Case study: Shell companies in Singapore
A case study outlined in the Monetary Authority of Singapore’s 2024 Money Laundering Risk Assessment Report details a case of phantom shipments and fraudulent trade finance loans used to launder illicit cash.
In 2023, Ng Kheng Wah, director of Singapore-based company T-Specialist International, was sentenced to 34 months in prison for fraud and violating UN sanctions on trading with North Korea.
T-Specialist had shipped luxury goods worth over S$6mn (US$4.46mn) to a North Korean department store between 2010 and 2017, the report says.
However, the North Korean company fell behind on repayments, and T-Specialist found itself facing a liquidity shortage.
The company used fictitious invoices from a shell company registered outside the country to deceive five Singaporean banks into disbursing trade finance loans worth over US$95mn.
The shell company, Pinnacle Offshore, received the proceeds and layered them through a second shell company, Mars-Rock Offshore Trading.

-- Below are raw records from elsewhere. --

-- pv_equiv track=rewrite | github.com/Karenvn/data_note | data_note/fetch_bioproject_assemblies.py | extract_haplotype_assemblies
-- ===== SOURCE A (Python) =====
-- def extract_haplotype_assemblies(assembly_dicts, tax_id):
--     """Extract the latest haplotype assemblies from the assembly data."""
--     hap1_dict = {}
--     hap2_dict = {}
--
--     for assembly_dict in assembly_dicts:
--         name = assembly_dict['assembly_name'].lower()
--         accession = assembly_dict['assembly_set_accession']
--
--         # Identify haplotype 1 and select the latest version
--         if "hap1" in name:
--             if not hap1_dict or accession > hap1_dict["hap1_accession"]:
--                 hap1_dict = {
--                     "hap1_accession": accession,
--                     "hap1_assembly_name": assembly_dict['assembly_name']
--                 }
--
--         # Identify haplotype 2 and select the latest version
--         elif "hap2" in name:
--             if not hap2_dict or accession > hap2_dict["hap2_accession"]:
--                 hap2_dict = {
--                     "hap2_accession": accession,
--                     "hap2_assembly_name": assembly_dict['assembly_name']
--                 }
--
--     return hap1_dict, hap2_dict
-- ===== SOURCE B (Python) =====
-- def extract_haplotype_assemblies(assembly_dicts, tax_id):
--     """Extract the latest haplotype assemblies from the assembly data."""
--     hap1_cands = [a for a in assembly_dicts
--                   if "hap1" in a['assembly_name'].lower()]
--     hap2_cands = [a for a in assembly_dicts
--                   if "hap2" in a['assembly_name'].lower()
--                   and "hap1" not in a['assembly_name'].lower()]
--
--     def best(acc_key, name_key, cands):
--         if not cands:
--             return {}
--         b = max(cands, key=lambda a: a['assembly_set_accession'])
--         return {acc_key: b['assembly_set_accession'],
--                 name_key: b['assembly_name']}
--
--     return (best("hap1_accession", "hap1_assembly_name", hap1_cands),
--             best("hap2_accession", "hap2_assembly_name", hap2_cands))
-- ===== Notes on version B (the rewrite author's own statement) =====
-- stated objective: idiomatic
-- what changed: Replaced the single fused max-tracking loop over both haplotypes with a filter-then-reduce decomposition: build the hap1/hap2 candidate lists by comprehension, then pick each winner with max(key=accession), which preserves the elif precedence and first-seen tie-breaking.
import Mathlib
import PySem

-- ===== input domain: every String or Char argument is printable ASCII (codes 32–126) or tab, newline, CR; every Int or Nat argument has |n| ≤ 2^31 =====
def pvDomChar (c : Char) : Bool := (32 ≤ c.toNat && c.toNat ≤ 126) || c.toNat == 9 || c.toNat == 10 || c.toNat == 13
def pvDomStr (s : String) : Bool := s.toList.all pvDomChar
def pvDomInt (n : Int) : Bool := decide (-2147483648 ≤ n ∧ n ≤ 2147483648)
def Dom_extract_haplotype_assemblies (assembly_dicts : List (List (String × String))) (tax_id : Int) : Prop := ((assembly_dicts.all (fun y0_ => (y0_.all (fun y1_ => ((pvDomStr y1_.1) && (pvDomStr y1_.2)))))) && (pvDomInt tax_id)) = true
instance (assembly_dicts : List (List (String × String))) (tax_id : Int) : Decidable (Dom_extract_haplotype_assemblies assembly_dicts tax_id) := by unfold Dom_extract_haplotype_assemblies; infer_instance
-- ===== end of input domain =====

-- B replaces A's fused max-tracking loop by a filter-then-reduce decomposition (two
-- candidate lists, then max by accession); same cost, more idiomatic.

-- ===== PORT A =====
-- d[k] for the two input keys: Python raises KeyError when the key is absent; Pre_
-- requires both keys present in every dict, so the "" default is never consulted there.
def pvGet (d : List (String × String)) (k : String) : String :=
  (PySem.Dict.mk d).getD k ""

-- the body of A's for-loop, acting on the state (hap1_dict, hap2_dict).
-- hap1_dict["hap1_accession"] is read only when hap1_dict ≠ []; by construction a
-- nonempty state dict always carries that key, so Python never raises there and the
-- getD default is never consulted.
def pvStepA (st : (List (String × String)) × (List (String × String)))
    (assembly_dict : List (String × String)) :
    (List (String × String)) × (List (String × String)) :=
  let name := PySem.Str.lower (pvGet assembly_dict "assembly_name")
  let accession := pvGet assembly_dict "assembly_set_accession"
  if PySem.Str.isIn "hap1" name then
    if st.1 = [] ∨ (PySem.Dict.mk st.1).getD "hap1_accession" "" < accession then
      ([("hap1_accession", accession),
        ("hap1_assembly_name", pvGet assembly_dict "assembly_name")], st.2)
    else st
  else if PySem.Str.isIn "hap2" name then
    if st.2 = [] ∨ (PySem.Dict.mk st.2).getD "hap2_accession" "" < accession then
      (st.1, [("hap2_accession", accession),
              ("hap2_assembly_name", pvGet assembly_dict "assembly_name")])
    else st
  else st

def extract_haplotype_assemblies (assembly_dicts : List (List (String × String))) (tax_id : Int) : (List (String × String)) × (List (String × String)) :=
  assembly_dicts.foldl pvStepA ([], [])

-- ===== PORT B =====
-- best(acc_key, name_key, cands) of Source B; max(cands, key=…) is PySem.List.max?.
def pvBest (accKey nameKey : String) (cands : List (List (String × String))) :
    List (String × String) :=
  match PySem.List.max? cands (fun a => pvGet a "assembly_set_accession") with
  | none => []
  | some b => [(accKey, pvGet b "assembly_set_accession"),
               (nameKey, pvGet b "assembly_name")]

def extract_haplotype_assemblies_alt (assembly_dicts : List (List (String × String))) (tax_id : Int) : (List (String × String)) × (List (String × String)) :=
  let hap1_cands := assembly_dicts.filter
    (fun a => PySem.Str.isIn "hap1" (PySem.Str.lower (pvGet a "assembly_name")))
  let hap2_cands := assembly_dicts.filter
    (fun a => PySem.Str.isIn "hap2" (PySem.Str.lower (pvGet a "assembly_name"))
      && !PySem.Str.isIn "hap1" (PySem.Str.lower (pvGet a "assembly_name")))
  (pvBest "hap1_accession" "hap1_assembly_name" hap1_cands,
   pvBest "hap2_accession" "hap2_assembly_name" hap2_cands)

-- ===== PRECONDITION & SPEC =====
-- A reads d['assembly_name'] and d['assembly_set_accession'] on every dict; a missing
-- key raises KeyError, so exactly those inputs are excluded.
def Pre_extract_haplotype_assemblies (assembly_dicts : List (List (String × String))) (tax_id : Int) : Prop :=
  ∀ d ∈ assembly_dicts,
    (PySem.Dict.mk d).contains "assembly_name" = true ∧
    (PySem.Dict.mk d).contains "assembly_set_accession" = true
instance (assembly_dicts : List (List (String × String))) (tax_id : Int) : Decidable (Pre_extract_haplotype_assemblies assembly_dicts tax_id) := by unfold Pre_extract_haplotype_assemblies; infer_instance

def pvWitness_extract_haplotype_assemblies : (List (List (String × String))) × Int :=
  ([[("assembly_name", "Ant HAP1 v2"), ("assembly_set_accession", "GCA_0002")],
    [("assembly_name", "ant hap1"), ("assembly_set_accession", "GCA_0001")],
    [("assembly_name", "ant hap2"), ("assembly_set_accession", "GCA_0003")]], 9606)

def Spec_extract_haplotype_assemblies (assembly_dicts : List (List (String × String))) (tax_id : Int) (out : (List (String × String)) × (List (String × String))) : Prop := out = extract_haplotype_assemblies_alt assembly_dicts tax_id
instance (assembly_dicts : List (List (String × String))) (tax_id : Int) (out : (List (String × String)) × (List (String × String))) : Decidable (Spec_extract_haplotype_assemblies assembly_dicts tax_id out) := by unfold Spec_extract_haplotype_assemblies; infer_instance

-- ===== CLAIM (what is proved, stated in full; the proofs are below) =====
def Claim_equal_extract_haplotype_assemblies : Prop := ∀ (assembly_dicts : List (List (String × String))) (tax_id : Int), Dom_extract_haplotype_assemblies assembly_dicts tax_id → Pre_extract_haplotype_assemblies assembly_dicts tax_id → Spec_extract_haplotype_assemblies assembly_dicts tax_id (extract_haplotype_assemblies assembly_dicts tax_id)

-- ===== LEMMAS AND PROOFS =====

-- predicates and per-haplotype step functions used only by the proof
def pvP1 (a : List (String × String)) : Bool :=
  PySem.Str.isIn "hap1" (PySem.Str.lower (pvGet a "assembly_name"))
def pvP2 (a : List (String × String)) : Bool :=
  PySem.Str.isIn "hap2" (PySem.Str.lower (pvGet a "assembly_name"))
    && !PySem.Str.isIn "hap1" (PySem.Str.lower (pvGet a "assembly_name"))
def pvMk1 (a : List (String × String)) : List (String × String) :=
  [("hap1_accession", pvGet a "assembly_set_accession"),
   ("hap1_assembly_name", pvGet a "assembly_name")]
def pvMk2 (a : List (String × String)) : List (String × String) :=
  [("hap2_accession", pvGet a "assembly_set_accession"),
   ("hap2_assembly_name", pvGet a "assembly_name")]
def pvStep1 (h : List (String × String)) (a : List (String × String)) : List (String × String) :=
  if h = [] ∨ (PySem.Dict.mk h).getD "hap1_accession" "" < pvGet a "assembly_set_accession"
  then pvMk1 a else h
def pvStep2 (h : List (String × String)) (a : List (String × String)) : List (String × String) :=
  if h = [] ∨ (PySem.Dict.mk h).getD "hap2_accession" "" < pvGet a "assembly_set_accession"
  then pvMk2 a else h

lemma pvStepA_split (xs : List (List (String × String)))
    (h1 h2 : List (String × String)) :
    xs.foldl pvStepA (h1, h2) =
      ((xs.filter pvP1).foldl pvStep1 h1, (xs.filter pvP2).foldl pvStep2 h2) := by
  induction xs generalizing h1 h2 with
  | nil => rfl
  | cons a xs ih =>
    have key : pvStepA (h1, h2) a =
        (if pvP1 a = true then pvStep1 h1 a else h1,
         if pvP2 a = true then pvStep2 h2 a else h2) := by
      unfold pvStepA pvStep1 pvStep2 pvMk1 pvMk2 pvP1 pvP2
      cases hA : PySem.Chars.isIn ['h', 'a', 'p', '1'] (PySem.Chars.lower (pvGet a "assembly_name").toList) <;>
        cases hB : PySem.Chars.isIn ['h', 'a', 'p', '2'] (PySem.Chars.lower (pvGet a "assembly_name").toList) <;>
          simp [hA, hB] <;> split <;> rfl
    have hnot : pvP1 a = true → pvP2 a = false := by
      simp only [pvP1, pvP2]
      intro h
      simp at h
      simp [h]
    rw [List.foldl_cons, List.filter_cons, List.filter_cons, key]
    cases hP1 : pvP1 a with
    | true =>
      rw [hnot hP1]
      simpa using ih (pvStep1 h1 a) h2
    | false =>
      cases hP2 : pvP2 a with
      | true => simpa using ih h1 (pvStep2 h2 a)
      | false => simpa using ih h1 h2

lemma pvGetD_mk1 (a : List (String × String)) :
    (PySem.Dict.mk (pvMk1 a)).getD "hap1_accession" "" = pvGet a "assembly_set_accession" := by
  rfl

lemma pvGetD_mk2 (a : List (String × String)) :
    (PySem.Dict.mk (pvMk2 a)).getD "hap2_accession" "" = pvGet a "assembly_set_accession" := by
  rfl

-- running A's hap1 update loop from a nonempty seed mk1 b is Python's max fold
lemma pvFold1_mk (cands : List (List (String × String))) (b : List (String × String)) :
    cands.foldl pvStep1 (pvMk1 b) =
      pvMk1 (cands.foldl
        (fun m x => if pvGet m "assembly_set_accession" < pvGet x "assembly_set_accession" then x else m) b) := by
  induction cands generalizing b with
  | nil => rfl
  | cons a t ih =>
    simp only [List.foldl_cons]
    have hne : pvMk1 b ≠ [] := by simp [pvMk1]
    by_cases hlt : pvGet b "assembly_set_accession" < pvGet a "assembly_set_accession"
    · rw [show pvStep1 (pvMk1 b) a = pvMk1 a from by
        simp [pvStep1, pvGetD_mk1, hlt], if_pos hlt, ih]
    · rw [show pvStep1 (pvMk1 b) a = pvMk1 b from by
        simp [pvStep1, pvGetD_mk1, hlt, hne], if_neg hlt, ih]

lemma pvFold2_mk (cands : List (List (String × String))) (b : List (String × String)) :
    cands.foldl pvStep2 (pvMk2 b) =
      pvMk2 (cands.foldl
        (fun m x => if pvGet m "assembly_set_accession" < pvGet x "assembly_set_accession" then x else m) b) := by
  induction cands generalizing b with
  | nil => rfl
  | cons a t ih =>
    simp only [List.foldl_cons]
    have hne : pvMk2 b ≠ [] := by simp [pvMk2]
    by_cases hlt : pvGet b "assembly_set_accession" < pvGet a "assembly_set_accession"
    · rw [show pvStep2 (pvMk2 b) a = pvMk2 a from by
        simp [pvStep2, pvGetD_mk2, hlt], if_pos hlt, ih]
    · rw [show pvStep2 (pvMk2 b) a = pvMk2 b from by
        simp [pvStep2, pvGetD_mk2, hlt, hne], if_neg hlt, ih]

lemma pvMax?_eq_fold (cands : List (List (String × String))) (b : List (String × String)) :
    PySem.List.max? (b :: cands) (fun a => pvGet a "assembly_set_accession") =
      some (cands.foldl
        (fun m x => if pvGet m "assembly_set_accession" < pvGet x "assembly_set_accession" then x else m) b) := by
  show List.foldl _ (some b) cands = _
  induction cands generalizing b with
  | nil => rfl
  | cons a t ih =>
    simp only [List.foldl_cons]
    by_cases hlt : pvGet b "assembly_set_accession" < pvGet a "assembly_set_accession"
    · rw [if_pos hlt]
      simpa [hlt] using ih a
    · rw [if_neg hlt]
      simpa [hlt] using ih b

lemma pvFold1_best (cands : List (List (String × String))) :
    cands.foldl pvStep1 [] = pvBest "hap1_accession" "hap1_assembly_name" cands := by
  cases cands with
  | nil => rfl
  | cons b t =>
    rw [List.foldl_cons, show pvStep1 [] b = pvMk1 b from by simp [pvStep1],
      pvFold1_mk, pvBest, pvMax?_eq_fold]
    rfl

lemma pvFold2_best (cands : List (List (String × String))) :
    cands.foldl pvStep2 [] = pvBest "hap2_accession" "hap2_assembly_name" cands := by
  cases cands with
  | nil => rfl
  | cons b t =>
    rw [List.foldl_cons, show pvStep2 [] b = pvMk2 b from by simp [pvStep2],
      pvFold2_mk, pvBest, pvMax?_eq_fold]
    rfl

-- ===== VERDICT (by name: the statement is the Claim_ definition above) =====
theorem extract_haplotype_assemblies_spec : Claim_equal_extract_haplotype_assemblies := by
  intro xs tax_id _ _
  show extract_haplotype_assemblies xs tax_id = extract_haplotype_assemblies_alt xs tax_id
  rw [extract_haplotype_assemblies, pvStepA_split, pvFold1_best, pvFold2_best]
  rfl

They were then routed back to T-Specialist, which repaid the banks. When the banks requested shipping documents, T-Specialist informed them that the goods were delivered by road, and therefore did not generate any. In reality, no shipment had taken place, but the banks were forced to take T-Specialist’s word as they had no means of verifying the goods’ movement via open-source databases.
T-Specialist was convicted of money laundering offences and fined S$880,000 (US$653,563).